There is a Constitutional solution, in Article V, the amending article proposed by the framers. The states, collectively, have the authority, and the duty, to course correct an overreaching federal government. Whenever two-thirds of the states apply, for the same subject, to amend the Constitution, Congress “shall” call a “convention to propose amendments.” There is much fear being thrown out in opposition to such an idea; my biggest argument against that fear is that this provision is clearly written in the Constitution, is clearly defended by both Madison and Hamilton in the Federalist Papers (#43 and #85, respectively), and provides the states with the only unilateral authority to correct the federal government (two-thirds apply for an amending convention for the same subject(s), the convention of state delegates proposes one or more amendments germane to the originating application, and three-fourths of the states then must ratify any proposed amendments).

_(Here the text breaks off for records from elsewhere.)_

-- pv_equiv track=rewrite | github.com/krzem5/Assembly-Single_Task_Kernel | kfs2.py | _compute_bitmap_offsets
-- ===== SOURCE A (Python) =====
-- KFS2_BITMAP_LEVEL_COUNT=5
--
-- def _compute_bitmap_offsets(inode_allocation_bitmap,data_block_allocation_bitmap):
-- 	offset=0
-- 	inode_allocation_bitmap_offsets=[]
-- 	data_block_allocation_bitmap_offsets=[]
-- 	for i in range(0,KFS2_BITMAP_LEVEL_COUNT):
-- 		inode_allocation_bitmap_offsets.append(offset)
-- 		offset+=inode_allocation_bitmap[i]
-- 	for i in range(0,KFS2_BITMAP_LEVEL_COUNT):
-- 		data_block_allocation_bitmap_offsets.append(offset)
-- 		offset+=data_block_allocation_bitmap[i]
-- 	return inode_allocation_bitmap_offsets,data_block_allocation_bitmap_offsets
-- ===== SOURCE B (Python) =====
-- KFS2_BITMAP_LEVEL_COUNT=5
--
-- def _compute_bitmap_offsets(inode_allocation_bitmap,data_block_allocation_bitmap):
-- 	inode_allocation_bitmap_offsets=[sum(inode_allocation_bitmap[j] for j in range(i)) for i in range(KFS2_BITMAP_LEVEL_COUNT)]
-- 	base=sum(inode_allocation_bitmap[j] for j in range(KFS2_BITMAP_LEVEL_COUNT))
-- 	data_block_allocation_bitmap_offsets=[base+sum(data_block_allocation_bitmap[j] for j in range(i)) for i in range(KFS2_BITMAP_LEVEL_COUNT)]
-- 	return inode_allocation_bitmap_offsets,data_block_allocation_bitmap_offsets
-- ===== Notes on version B (the rewrite author's own statement) =====
-- stated objective: alternative
-- what changed: Replaces A's single running-offset accumulator threaded through two append loops by independent closed-form entries: each offset is computed from scratch as the partial sum of the preceding bitmap entries (and a base total for the second list), with no shared mutable state.
import Mathlib
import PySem

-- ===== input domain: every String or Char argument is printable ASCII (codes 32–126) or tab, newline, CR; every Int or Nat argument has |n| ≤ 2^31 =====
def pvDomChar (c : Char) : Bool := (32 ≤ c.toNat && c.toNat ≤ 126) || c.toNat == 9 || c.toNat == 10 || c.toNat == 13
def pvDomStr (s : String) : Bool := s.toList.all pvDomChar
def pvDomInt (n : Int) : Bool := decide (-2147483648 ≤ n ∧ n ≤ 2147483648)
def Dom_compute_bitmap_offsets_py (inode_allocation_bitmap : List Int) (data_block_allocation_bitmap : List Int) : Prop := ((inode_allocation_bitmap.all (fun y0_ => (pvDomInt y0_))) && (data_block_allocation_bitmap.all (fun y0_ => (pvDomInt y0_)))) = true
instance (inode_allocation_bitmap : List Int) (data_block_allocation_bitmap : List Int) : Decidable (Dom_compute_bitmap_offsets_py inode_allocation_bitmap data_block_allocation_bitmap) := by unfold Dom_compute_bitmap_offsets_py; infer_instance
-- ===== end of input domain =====

-- B replaces A's running accumulator by independent closed-form partial sums per offset (alternative decomposition, same practical cost at k=5).


-- ===== PORT A =====
-- Port of A: two stateful loops over range(0,5), each appending the running offset
-- then adding bitmap[i]. Indexing uses pyGet? (none = IndexError); Pre_ guarantees
-- the index is in range, so the .getD 0 default is never taken on admitted inputs.
def compute_bitmap_offsets_py (inode_allocation_bitmap : List Int) (data_block_allocation_bitmap : List Int) : List Int × List Int :=
  let s1 := (PySem.List.pyRange 0 5 1).foldl
    (fun (st : Int × List Int) i =>
      (st.1 + (PySem.List.pyGet? inode_allocation_bitmap i).getD 0, st.2 ++ [st.1]))
    (0, [])
  let s2 := (PySem.List.pyRange 0 5 1).foldl
    (fun (st : Int × List Int) i =>
      (st.1 + (PySem.List.pyGet? data_block_allocation_bitmap i).getD 0, st.2 ++ [st.1]))
    (s1.1, [])
  (s1.2, s2.2)

-- ===== PORT B =====
-- Port of B: every offset computed independently as a closed-form partial sum
-- (sum over range(i) of the indexed entries), plus a base total for the second list.
def compute_bitmap_offsets_py_alt (inode_allocation_bitmap : List Int) (data_block_allocation_bitmap : List Int) : List Int × List Int :=
  let inodeOffsets := (PySem.List.pyRange 0 5 1).map (fun i =>
    ((PySem.List.pyRange 0 i 1).map (fun j => (PySem.List.pyGet? inode_allocation_bitmap j).getD 0)).sum)
  let base := ((PySem.List.pyRange 0 5 1).map (fun j => (PySem.List.pyGet? inode_allocation_bitmap j).getD 0)).sum
  let dataOffsets := (PySem.List.pyRange 0 5 1).map (fun i =>
    base + ((PySem.List.pyRange 0 i 1).map (fun j => (PySem.List.pyGet? data_block_allocation_bitmap j).getD 0)).sum)
  (inodeOffsets, dataOffsets)

-- ===== PRECONDITION & SPEC =====
-- Pre_ excludes exactly the inputs where A raises IndexError: a bitmap shorter than 5.
def Pre_compute_bitmap_offsets_py (inode_allocation_bitmap : List Int) (data_block_allocation_bitmap : List Int) : Prop :=
  5 ≤ inode_allocation_bitmap.length ∧ 5 ≤ data_block_allocation_bitmap.length
instance (inode_allocation_bitmap : List Int) (data_block_allocation_bitmap : List Int) : Decidable (Pre_compute_bitmap_offsets_py inode_allocation_bitmap data_block_allocation_bitmap) := by unfold Pre_compute_bitmap_offsets_py; infer_instance
def pvWitness_compute_bitmap_offsets_py : List Int × List Int := ([1, 2, 3, 4, 5], [6, 7, 8, 9, 10])

def Spec_compute_bitmap_offsets_py (inode_allocation_bitmap : List Int) (data_block_allocation_bitmap : List Int) (out : List Int × List Int) : Prop := out = compute_bitmap_offsets_py_alt inode_allocation_bitmap data_block_allocation_bitmap
instance (inode_allocation_bitmap : List Int) (data_block_allocation_bitmap : List Int) (out : List Int × List Int) : Decidable (Spec_compute_bitmap_offsets_py inode_allocation_bitmap data_block_allocation_bitmap out) := by unfold Spec_compute_bitmap_offsets_py; infer_instance

-- ===== CLAIM (what is proved, stated in full; the proofs are below) =====
def Claim_equal_compute_bitmap_offsets_py : Prop := ∀ (inode_allocation_bitmap : List Int) (data_block_allocation_bitmap : List Int), Dom_compute_bitmap_offsets_py inode_allocation_bitmap data_block_allocation_bitmap → Pre_compute_bitmap_offsets_py inode_allocation_bitmap data_block_allocation_bitmap → Spec_compute_bitmap_offsets_py inode_allocation_bitmap data_block_allocation_bitmap (compute_bitmap_offsets_py inode_allocation_bitmap data_block_allocation_bitmap)
-- ===== LEMMAS AND PROOFS =====
set_option maxHeartbeats 2000000 in
theorem compute_bitmap_offsets_py_spec : Claim_equal_compute_bitmap_offsets_py := by
  intro a b _ hpre
  obtain ⟨ha, hb⟩ := hpre
  match a, ha with
  | a0 :: a1 :: a2 :: a3 :: a4 :: _, _ =>
    match b, hb with
    | b0 :: b1 :: b2 :: b3 :: b4 :: _, _ =>
      show Spec_compute_bitmap_offsets_py _ _ _
      simp only [Spec_compute_bitmap_offsets_py, compute_bitmap_offsets_py,
        compute_bitmap_offsets_py_alt,
        show PySem.List.pyRange 0 5 1 = [0, 1, 2, 3, 4] from by decide]
      norm_num [List.foldl, PySem.List.pyGet?, PySem.List.pyIdx?, List.map, List.sum]
      norm_num [show PySem.List.pyRange 0 (0 : Int) 1 = [] from by decide,
        show PySem.List.pyRange 0 (1 : Int) 1 = [0] from by decide,
        show PySem.List.pyRange 0 (2 : Int) 1 = [0, 1] from by decide,
        show PySem.List.pyRange 0 (3 : Int) 1 = [0, 1, 2] from by decide,
        show PySem.List.pyRange 0 (4 : Int) 1 = [0, 1, 2, 3] from by decide,
        List.map, PySem.List.pyGet?, PySem.List.pyIdx?]
      ring_nf
      norm_num

-- ===== VERDICT (by name: the statement is the Claim_ definition above) =====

In specific reference to treaty authority, an application for an amending convention to “limit the power and responsibility of the federal government” could entertain/propose an amendment which demands that two-thirds of the states ratify a treaty, or that two-thirds of the states can nullify a treaty, both without further recourse (no appeal to the courts). Such an amendment could effectively restore the power the states enjoyed before the ratification of the 17th amendment. Now that’s nullification!
The Convention of States Project does in fact have that very clause in their amending application, currently working through some 30 state legislatures in the country. No other Article V proposal is offering the state legislatures this opportunity to reclaim their lost power.